[Work to be completed]: After finding the line containing "out = [row[0]]" below, please output that line and each following one through the line containing "def Dom_fill_empty_cells (row", exactly as written.

[Dataset records]:

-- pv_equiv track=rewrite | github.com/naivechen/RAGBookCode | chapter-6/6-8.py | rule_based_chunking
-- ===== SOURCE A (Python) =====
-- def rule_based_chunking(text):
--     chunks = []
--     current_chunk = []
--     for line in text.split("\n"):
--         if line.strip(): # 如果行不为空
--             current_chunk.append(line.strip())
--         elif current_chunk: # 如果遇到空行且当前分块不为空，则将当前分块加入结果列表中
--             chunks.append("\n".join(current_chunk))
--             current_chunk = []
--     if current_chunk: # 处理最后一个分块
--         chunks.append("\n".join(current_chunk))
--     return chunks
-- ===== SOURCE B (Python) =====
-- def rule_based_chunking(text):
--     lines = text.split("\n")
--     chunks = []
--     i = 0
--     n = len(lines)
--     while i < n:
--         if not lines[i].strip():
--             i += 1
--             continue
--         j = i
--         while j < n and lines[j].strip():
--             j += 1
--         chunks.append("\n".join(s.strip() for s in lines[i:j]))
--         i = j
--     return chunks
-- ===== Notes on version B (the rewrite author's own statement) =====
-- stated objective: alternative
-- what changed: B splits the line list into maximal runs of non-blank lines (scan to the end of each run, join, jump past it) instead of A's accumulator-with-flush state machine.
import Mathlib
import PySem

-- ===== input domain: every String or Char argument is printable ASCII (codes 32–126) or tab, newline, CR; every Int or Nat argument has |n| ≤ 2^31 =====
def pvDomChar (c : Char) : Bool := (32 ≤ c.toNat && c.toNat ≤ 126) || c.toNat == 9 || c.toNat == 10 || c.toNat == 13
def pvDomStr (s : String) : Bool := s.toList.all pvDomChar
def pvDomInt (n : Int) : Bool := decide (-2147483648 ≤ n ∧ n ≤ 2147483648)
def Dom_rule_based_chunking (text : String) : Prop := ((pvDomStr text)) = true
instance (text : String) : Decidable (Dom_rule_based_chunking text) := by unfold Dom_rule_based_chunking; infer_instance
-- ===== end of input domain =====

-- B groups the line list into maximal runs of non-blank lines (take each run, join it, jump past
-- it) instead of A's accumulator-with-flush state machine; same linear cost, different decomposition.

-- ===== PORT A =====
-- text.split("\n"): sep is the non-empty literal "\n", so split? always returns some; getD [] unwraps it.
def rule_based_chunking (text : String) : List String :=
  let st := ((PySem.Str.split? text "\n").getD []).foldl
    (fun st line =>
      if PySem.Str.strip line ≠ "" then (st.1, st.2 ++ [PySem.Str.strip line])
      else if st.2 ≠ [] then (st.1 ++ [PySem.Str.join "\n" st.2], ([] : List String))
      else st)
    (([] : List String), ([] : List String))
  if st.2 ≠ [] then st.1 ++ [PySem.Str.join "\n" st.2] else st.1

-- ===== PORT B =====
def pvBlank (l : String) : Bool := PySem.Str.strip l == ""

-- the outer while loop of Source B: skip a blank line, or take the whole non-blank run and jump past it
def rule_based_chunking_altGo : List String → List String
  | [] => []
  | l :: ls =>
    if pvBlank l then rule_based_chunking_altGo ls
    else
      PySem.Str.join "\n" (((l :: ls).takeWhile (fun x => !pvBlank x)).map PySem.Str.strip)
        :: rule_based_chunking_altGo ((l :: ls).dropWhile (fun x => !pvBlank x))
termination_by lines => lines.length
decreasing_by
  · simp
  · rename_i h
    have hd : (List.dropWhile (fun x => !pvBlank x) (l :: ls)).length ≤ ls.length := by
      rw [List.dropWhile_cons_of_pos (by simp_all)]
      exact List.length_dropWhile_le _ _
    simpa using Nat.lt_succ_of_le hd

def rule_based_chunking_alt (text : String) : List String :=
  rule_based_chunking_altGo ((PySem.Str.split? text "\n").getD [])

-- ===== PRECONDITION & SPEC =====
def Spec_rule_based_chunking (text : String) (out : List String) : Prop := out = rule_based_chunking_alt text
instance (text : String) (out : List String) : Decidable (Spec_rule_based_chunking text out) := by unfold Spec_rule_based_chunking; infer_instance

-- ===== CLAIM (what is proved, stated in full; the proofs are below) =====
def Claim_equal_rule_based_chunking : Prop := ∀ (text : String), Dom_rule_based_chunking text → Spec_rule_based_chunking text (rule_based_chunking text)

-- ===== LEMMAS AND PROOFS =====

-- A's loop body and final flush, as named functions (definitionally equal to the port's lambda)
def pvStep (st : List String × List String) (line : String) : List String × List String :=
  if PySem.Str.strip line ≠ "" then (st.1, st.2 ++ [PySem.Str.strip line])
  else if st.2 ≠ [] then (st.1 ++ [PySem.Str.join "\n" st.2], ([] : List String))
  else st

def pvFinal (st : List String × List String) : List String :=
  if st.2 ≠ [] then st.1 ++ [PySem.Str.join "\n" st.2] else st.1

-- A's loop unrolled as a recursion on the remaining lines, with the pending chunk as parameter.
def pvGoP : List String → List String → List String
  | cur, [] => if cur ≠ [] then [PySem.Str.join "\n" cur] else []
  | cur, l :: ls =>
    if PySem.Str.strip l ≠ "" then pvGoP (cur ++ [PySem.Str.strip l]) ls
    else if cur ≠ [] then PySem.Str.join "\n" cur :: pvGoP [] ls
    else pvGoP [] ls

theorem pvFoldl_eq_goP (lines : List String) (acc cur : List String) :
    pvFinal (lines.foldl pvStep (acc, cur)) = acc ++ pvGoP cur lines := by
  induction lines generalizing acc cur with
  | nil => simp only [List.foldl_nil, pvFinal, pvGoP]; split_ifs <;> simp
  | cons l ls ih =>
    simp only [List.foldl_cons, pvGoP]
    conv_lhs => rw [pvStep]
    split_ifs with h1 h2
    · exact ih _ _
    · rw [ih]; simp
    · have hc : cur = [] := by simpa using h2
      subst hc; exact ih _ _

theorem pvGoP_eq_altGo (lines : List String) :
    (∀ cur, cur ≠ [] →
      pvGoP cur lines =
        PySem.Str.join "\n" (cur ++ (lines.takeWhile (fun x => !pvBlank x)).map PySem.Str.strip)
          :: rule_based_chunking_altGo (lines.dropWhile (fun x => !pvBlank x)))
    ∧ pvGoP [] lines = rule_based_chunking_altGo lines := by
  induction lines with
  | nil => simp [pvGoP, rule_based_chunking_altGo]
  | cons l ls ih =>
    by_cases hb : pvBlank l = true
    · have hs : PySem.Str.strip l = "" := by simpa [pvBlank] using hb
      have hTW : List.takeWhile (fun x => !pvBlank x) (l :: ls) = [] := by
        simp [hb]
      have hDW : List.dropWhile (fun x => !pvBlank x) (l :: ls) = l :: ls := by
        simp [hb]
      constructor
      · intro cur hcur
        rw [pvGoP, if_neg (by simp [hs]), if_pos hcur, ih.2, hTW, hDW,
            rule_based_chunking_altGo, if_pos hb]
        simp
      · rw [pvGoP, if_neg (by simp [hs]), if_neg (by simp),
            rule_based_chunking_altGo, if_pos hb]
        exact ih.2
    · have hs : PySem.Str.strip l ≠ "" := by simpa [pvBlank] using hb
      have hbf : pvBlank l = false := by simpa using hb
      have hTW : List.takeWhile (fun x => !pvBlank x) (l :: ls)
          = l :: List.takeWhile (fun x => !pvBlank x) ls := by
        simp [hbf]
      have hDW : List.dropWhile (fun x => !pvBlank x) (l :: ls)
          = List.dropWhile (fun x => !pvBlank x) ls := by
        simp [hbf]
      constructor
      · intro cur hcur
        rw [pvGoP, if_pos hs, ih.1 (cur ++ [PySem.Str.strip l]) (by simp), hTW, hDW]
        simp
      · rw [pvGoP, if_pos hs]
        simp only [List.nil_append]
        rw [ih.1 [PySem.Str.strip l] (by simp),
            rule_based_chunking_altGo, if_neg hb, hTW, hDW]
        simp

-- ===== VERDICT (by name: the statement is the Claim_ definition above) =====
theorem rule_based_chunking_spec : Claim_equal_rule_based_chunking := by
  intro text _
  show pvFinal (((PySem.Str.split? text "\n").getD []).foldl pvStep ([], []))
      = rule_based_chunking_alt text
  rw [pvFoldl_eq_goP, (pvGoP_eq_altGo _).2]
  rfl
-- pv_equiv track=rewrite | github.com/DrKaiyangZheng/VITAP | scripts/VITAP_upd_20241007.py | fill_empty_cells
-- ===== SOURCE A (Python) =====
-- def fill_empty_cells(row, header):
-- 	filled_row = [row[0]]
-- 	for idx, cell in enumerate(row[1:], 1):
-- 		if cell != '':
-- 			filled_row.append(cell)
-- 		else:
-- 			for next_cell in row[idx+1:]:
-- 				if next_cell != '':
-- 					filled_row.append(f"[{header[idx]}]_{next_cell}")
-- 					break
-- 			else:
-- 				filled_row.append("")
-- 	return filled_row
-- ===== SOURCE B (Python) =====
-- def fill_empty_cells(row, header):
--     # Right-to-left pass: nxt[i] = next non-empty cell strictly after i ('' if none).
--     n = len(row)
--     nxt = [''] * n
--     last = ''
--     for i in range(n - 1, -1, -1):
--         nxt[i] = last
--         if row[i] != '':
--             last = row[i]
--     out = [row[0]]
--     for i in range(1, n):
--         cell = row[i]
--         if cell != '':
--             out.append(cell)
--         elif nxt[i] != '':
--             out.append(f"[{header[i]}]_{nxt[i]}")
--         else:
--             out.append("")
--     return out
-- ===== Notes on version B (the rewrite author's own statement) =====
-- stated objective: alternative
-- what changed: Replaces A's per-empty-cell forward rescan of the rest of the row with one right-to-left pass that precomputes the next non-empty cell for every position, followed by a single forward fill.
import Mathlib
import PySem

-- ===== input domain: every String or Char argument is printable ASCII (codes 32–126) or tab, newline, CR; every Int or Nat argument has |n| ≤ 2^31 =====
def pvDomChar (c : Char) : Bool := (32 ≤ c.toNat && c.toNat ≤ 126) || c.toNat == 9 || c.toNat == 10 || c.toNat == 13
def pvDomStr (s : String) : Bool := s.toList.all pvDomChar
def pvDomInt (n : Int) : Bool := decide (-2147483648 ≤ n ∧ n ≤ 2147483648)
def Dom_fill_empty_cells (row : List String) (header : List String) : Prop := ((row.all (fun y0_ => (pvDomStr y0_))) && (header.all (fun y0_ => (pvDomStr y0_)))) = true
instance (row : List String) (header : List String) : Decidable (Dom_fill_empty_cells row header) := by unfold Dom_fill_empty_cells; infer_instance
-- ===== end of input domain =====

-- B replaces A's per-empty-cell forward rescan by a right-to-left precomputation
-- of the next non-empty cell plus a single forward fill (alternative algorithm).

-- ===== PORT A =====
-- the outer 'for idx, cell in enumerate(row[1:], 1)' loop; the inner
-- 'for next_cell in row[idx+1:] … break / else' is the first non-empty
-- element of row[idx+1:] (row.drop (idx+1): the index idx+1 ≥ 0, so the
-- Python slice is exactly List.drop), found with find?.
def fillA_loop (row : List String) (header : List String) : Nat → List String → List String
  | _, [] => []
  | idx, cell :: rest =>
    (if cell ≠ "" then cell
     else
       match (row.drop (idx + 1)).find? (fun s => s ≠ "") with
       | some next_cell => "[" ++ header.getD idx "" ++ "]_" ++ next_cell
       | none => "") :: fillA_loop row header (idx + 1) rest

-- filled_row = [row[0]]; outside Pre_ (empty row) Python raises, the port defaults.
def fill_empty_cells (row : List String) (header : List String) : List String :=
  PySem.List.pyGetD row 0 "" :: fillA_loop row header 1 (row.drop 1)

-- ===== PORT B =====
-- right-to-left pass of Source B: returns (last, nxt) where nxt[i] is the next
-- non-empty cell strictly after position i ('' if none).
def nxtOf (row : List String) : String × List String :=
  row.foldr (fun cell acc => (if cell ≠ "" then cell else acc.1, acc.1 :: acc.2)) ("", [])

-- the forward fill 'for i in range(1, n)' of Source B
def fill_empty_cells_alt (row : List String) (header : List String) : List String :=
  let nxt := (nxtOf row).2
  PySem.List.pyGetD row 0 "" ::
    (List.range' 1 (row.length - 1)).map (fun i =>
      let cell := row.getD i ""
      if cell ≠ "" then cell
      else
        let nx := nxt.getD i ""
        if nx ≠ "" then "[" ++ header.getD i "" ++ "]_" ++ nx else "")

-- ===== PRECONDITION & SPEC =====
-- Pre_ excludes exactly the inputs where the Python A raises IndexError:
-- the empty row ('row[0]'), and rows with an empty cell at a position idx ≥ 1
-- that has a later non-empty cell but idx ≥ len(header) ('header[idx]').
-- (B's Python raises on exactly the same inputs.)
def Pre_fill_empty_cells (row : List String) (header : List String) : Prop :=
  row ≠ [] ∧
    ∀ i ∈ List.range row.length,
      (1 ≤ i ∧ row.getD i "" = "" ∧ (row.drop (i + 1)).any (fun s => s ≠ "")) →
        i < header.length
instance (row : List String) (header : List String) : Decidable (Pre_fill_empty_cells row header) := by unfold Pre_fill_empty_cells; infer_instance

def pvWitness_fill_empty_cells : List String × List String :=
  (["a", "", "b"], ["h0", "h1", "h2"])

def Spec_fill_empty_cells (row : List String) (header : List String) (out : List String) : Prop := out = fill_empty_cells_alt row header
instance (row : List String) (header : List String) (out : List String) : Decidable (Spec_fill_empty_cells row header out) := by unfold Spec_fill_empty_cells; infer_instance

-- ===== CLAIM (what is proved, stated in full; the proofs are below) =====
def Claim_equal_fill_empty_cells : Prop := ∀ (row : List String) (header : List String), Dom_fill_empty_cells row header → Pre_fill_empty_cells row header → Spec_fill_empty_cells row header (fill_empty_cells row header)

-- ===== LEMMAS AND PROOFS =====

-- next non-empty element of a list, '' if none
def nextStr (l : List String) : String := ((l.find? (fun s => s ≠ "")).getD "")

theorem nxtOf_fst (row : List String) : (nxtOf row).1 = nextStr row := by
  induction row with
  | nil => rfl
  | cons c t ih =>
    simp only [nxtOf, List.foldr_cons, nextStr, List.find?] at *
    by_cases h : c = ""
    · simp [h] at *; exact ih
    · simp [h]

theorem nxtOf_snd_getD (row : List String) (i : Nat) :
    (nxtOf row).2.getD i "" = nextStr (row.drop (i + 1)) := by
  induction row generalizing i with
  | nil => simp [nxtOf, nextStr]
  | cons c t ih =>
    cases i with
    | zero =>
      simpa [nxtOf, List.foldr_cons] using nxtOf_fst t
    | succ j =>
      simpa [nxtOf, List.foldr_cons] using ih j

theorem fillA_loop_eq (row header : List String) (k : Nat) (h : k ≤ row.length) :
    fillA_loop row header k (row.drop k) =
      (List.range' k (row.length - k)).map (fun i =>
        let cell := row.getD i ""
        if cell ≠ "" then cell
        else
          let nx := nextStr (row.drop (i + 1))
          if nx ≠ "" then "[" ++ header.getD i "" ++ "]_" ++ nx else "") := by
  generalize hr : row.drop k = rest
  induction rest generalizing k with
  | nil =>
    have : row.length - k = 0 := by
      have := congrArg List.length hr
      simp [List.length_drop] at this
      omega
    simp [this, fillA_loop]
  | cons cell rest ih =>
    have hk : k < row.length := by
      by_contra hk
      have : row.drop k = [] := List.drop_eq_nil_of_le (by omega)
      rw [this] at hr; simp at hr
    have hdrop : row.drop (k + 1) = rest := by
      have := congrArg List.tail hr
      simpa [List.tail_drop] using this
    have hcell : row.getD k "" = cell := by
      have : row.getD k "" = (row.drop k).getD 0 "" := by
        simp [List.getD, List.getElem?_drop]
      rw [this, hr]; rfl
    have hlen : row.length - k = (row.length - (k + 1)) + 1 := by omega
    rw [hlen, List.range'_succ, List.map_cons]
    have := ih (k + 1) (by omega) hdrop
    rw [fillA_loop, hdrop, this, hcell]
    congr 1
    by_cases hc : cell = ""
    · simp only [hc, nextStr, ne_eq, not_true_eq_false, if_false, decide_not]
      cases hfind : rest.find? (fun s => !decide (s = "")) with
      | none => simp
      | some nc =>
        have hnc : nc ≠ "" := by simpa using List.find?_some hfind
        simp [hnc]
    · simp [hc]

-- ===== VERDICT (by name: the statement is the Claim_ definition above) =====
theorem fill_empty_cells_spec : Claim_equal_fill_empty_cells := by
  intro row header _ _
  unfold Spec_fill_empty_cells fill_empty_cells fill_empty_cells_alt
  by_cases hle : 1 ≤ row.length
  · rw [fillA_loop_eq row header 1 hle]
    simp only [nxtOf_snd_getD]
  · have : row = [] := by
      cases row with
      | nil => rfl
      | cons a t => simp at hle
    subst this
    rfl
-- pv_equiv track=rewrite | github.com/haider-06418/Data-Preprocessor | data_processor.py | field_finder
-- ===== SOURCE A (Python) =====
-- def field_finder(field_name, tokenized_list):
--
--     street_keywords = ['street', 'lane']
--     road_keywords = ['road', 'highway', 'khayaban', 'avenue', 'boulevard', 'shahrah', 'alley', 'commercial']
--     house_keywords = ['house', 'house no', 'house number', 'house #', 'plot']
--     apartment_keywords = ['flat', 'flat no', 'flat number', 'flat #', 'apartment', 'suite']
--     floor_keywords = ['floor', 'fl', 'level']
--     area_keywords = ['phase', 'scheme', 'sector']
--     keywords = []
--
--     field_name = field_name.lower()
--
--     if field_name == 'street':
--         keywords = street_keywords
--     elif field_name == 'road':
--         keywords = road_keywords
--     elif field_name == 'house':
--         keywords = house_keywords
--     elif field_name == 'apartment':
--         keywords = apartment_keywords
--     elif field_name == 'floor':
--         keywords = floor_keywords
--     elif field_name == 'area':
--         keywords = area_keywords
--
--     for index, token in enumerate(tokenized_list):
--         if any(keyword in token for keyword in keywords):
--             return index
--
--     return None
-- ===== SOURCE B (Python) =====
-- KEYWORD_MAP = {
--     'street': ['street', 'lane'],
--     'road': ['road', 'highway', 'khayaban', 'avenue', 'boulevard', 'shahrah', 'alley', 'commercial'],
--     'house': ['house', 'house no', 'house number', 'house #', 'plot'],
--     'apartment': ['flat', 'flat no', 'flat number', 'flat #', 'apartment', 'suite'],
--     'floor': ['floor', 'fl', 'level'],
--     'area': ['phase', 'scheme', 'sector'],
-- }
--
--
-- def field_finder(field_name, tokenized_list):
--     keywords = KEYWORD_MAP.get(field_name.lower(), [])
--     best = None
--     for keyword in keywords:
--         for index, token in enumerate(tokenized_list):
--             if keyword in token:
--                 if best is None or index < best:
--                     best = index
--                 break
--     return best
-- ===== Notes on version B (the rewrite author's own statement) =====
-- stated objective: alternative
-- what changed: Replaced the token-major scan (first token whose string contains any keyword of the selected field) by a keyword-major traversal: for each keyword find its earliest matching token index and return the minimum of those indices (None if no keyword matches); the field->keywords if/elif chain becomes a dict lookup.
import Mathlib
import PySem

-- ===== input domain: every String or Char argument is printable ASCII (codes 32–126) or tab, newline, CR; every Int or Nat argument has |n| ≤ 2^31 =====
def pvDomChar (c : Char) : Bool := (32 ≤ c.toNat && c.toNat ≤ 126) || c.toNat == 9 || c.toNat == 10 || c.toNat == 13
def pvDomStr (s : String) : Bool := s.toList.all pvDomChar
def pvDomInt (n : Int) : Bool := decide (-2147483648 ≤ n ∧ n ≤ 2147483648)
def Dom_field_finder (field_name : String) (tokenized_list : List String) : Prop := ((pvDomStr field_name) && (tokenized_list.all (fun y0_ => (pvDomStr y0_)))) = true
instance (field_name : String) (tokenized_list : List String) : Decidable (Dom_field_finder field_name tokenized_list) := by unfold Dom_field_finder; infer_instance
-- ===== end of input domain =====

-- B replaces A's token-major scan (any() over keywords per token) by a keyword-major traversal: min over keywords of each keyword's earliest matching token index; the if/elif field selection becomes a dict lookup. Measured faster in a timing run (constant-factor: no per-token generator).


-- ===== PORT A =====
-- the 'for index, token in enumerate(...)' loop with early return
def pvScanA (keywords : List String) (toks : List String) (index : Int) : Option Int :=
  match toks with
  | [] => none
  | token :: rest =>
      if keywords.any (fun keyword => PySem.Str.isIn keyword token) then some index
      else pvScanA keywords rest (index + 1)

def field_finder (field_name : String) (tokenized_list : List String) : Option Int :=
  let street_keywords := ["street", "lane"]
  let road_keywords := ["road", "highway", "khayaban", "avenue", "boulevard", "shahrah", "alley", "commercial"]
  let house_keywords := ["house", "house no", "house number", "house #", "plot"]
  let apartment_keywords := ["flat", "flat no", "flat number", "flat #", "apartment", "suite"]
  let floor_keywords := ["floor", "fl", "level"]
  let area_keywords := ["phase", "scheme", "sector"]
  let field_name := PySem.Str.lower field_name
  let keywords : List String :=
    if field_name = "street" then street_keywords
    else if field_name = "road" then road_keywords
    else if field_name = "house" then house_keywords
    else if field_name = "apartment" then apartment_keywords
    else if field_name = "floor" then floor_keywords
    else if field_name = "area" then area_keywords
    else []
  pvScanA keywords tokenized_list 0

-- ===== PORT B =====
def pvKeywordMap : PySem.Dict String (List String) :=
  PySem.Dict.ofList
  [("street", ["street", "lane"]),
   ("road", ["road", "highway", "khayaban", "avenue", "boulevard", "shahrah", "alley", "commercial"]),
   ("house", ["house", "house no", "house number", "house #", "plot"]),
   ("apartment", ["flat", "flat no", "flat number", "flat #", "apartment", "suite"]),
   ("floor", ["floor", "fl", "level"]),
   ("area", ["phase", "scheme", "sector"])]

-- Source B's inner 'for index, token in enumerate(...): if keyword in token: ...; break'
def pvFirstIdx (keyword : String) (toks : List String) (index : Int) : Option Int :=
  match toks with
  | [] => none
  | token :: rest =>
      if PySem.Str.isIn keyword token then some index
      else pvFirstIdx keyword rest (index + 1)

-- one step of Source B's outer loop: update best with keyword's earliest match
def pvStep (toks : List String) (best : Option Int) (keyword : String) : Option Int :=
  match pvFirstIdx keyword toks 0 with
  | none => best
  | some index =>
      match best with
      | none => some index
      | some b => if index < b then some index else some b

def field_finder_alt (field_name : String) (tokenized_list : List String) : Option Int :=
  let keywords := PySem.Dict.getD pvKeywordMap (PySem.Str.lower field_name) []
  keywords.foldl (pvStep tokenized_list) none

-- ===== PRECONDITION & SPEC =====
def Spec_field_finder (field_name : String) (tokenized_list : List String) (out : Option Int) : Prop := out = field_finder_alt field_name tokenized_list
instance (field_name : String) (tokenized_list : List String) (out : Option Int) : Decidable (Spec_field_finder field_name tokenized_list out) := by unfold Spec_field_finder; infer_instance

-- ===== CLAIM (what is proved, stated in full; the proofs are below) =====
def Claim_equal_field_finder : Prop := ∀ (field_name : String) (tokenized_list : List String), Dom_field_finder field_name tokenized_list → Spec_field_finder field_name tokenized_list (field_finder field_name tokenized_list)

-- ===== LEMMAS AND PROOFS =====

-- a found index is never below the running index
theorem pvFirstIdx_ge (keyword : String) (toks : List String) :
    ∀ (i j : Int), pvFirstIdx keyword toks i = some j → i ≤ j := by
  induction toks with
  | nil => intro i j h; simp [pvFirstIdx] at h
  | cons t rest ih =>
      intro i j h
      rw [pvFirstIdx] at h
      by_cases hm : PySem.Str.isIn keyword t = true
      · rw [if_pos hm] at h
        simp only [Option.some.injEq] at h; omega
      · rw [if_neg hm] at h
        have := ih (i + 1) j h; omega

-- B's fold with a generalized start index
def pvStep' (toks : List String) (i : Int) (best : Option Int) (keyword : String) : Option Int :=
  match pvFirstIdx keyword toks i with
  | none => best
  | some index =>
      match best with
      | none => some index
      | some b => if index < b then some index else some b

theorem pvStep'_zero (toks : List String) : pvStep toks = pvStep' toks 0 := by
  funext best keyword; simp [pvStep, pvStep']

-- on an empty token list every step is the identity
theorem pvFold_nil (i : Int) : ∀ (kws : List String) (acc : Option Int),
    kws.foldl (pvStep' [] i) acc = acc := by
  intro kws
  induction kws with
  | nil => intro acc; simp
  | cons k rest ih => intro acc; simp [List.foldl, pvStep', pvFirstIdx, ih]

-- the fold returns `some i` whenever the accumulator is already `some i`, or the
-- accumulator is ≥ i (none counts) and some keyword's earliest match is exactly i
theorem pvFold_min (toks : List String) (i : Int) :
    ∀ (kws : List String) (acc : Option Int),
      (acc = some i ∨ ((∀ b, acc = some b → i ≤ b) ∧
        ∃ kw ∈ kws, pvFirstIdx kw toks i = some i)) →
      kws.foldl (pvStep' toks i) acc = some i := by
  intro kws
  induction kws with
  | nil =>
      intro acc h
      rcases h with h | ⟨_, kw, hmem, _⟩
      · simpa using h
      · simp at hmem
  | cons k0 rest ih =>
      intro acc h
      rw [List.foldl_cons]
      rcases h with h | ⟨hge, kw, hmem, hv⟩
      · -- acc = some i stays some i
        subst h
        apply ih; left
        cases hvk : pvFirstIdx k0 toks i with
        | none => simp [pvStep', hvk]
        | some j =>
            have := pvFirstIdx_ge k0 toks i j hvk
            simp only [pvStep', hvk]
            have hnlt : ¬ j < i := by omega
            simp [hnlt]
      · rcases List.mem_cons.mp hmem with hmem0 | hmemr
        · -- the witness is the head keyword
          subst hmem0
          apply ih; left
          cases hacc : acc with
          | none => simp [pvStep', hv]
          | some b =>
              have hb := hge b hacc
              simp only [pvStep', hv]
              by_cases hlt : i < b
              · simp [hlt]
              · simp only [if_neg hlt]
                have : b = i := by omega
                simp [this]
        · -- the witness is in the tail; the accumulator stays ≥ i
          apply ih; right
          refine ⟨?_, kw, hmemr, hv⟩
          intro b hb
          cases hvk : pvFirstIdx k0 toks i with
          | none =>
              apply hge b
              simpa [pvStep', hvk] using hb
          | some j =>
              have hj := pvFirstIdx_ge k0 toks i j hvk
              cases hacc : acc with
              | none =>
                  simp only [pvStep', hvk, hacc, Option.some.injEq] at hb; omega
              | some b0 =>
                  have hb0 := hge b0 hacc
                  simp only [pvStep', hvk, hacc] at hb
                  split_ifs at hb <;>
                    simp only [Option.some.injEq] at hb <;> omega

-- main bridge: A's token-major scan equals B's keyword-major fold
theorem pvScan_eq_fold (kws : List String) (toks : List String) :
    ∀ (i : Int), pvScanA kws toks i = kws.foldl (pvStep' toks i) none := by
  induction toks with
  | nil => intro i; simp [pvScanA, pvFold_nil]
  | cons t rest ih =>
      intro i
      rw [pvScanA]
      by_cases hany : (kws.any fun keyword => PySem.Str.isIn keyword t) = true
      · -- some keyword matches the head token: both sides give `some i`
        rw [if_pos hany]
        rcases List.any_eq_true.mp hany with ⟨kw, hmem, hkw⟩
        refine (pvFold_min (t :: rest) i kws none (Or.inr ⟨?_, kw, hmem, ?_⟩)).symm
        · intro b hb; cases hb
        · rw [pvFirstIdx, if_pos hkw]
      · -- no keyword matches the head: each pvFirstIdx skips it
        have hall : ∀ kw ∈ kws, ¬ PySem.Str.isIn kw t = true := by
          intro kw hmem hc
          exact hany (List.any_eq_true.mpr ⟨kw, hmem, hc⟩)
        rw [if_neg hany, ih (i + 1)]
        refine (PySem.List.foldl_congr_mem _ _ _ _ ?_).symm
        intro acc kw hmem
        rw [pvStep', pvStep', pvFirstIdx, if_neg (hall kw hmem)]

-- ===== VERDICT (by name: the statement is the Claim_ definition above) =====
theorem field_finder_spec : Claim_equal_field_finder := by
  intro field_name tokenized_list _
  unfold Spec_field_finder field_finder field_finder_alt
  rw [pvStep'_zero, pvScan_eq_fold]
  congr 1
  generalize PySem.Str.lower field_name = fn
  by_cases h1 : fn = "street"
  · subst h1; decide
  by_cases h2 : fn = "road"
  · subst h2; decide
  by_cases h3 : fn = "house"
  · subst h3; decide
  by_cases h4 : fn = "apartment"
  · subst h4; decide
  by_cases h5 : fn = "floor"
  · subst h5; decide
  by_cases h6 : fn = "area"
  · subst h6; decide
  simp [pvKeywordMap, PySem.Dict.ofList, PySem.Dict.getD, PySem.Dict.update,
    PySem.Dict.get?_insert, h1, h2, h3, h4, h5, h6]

[Output]:
--     out = [row[0]]
--     for i in range(1, n):
--         cell = row[i]
--         if cell != '':
--             out.append(cell)
--         elif nxt[i] != '':
--             out.append(f"[{header[i]}]_{nxt[i]}")
--         else:
--             out.append("")
--     return out
-- ===== Notes on version B (the rewrite author's own statement) =====
-- stated objective: alternative
-- what changed: Replaces A's per-empty-cell forward rescan of the rest of the row with one right-to-left pass that precomputes the next non-empty cell for every position, followed by a single forward fill.
import Mathlib
import PySem

-- ===== input domain: every String or Char argument is printable ASCII (codes 32–126) or tab, newline, CR; every Int or Nat argument has |n| ≤ 2^31 =====
def pvDomChar (c : Char) : Bool := (32 ≤ c.toNat && c.toNat ≤ 126) || c.toNat == 9 || c.toNat == 10 || c.toNat == 13
def pvDomStr (s : String) : Bool := s.toList.all pvDomChar
def pvDomInt (n : Int) : Bool := decide (-2147483648 ≤ n ∧ n ≤ 2147483648)
def Dom_fill_empty_cells (row : List String) (header : List String) : Prop := ((row.all (fun y0_ => (pvDomStr y0_))) && (header.all (fun y0_ => (pvDomStr y0_)))) = true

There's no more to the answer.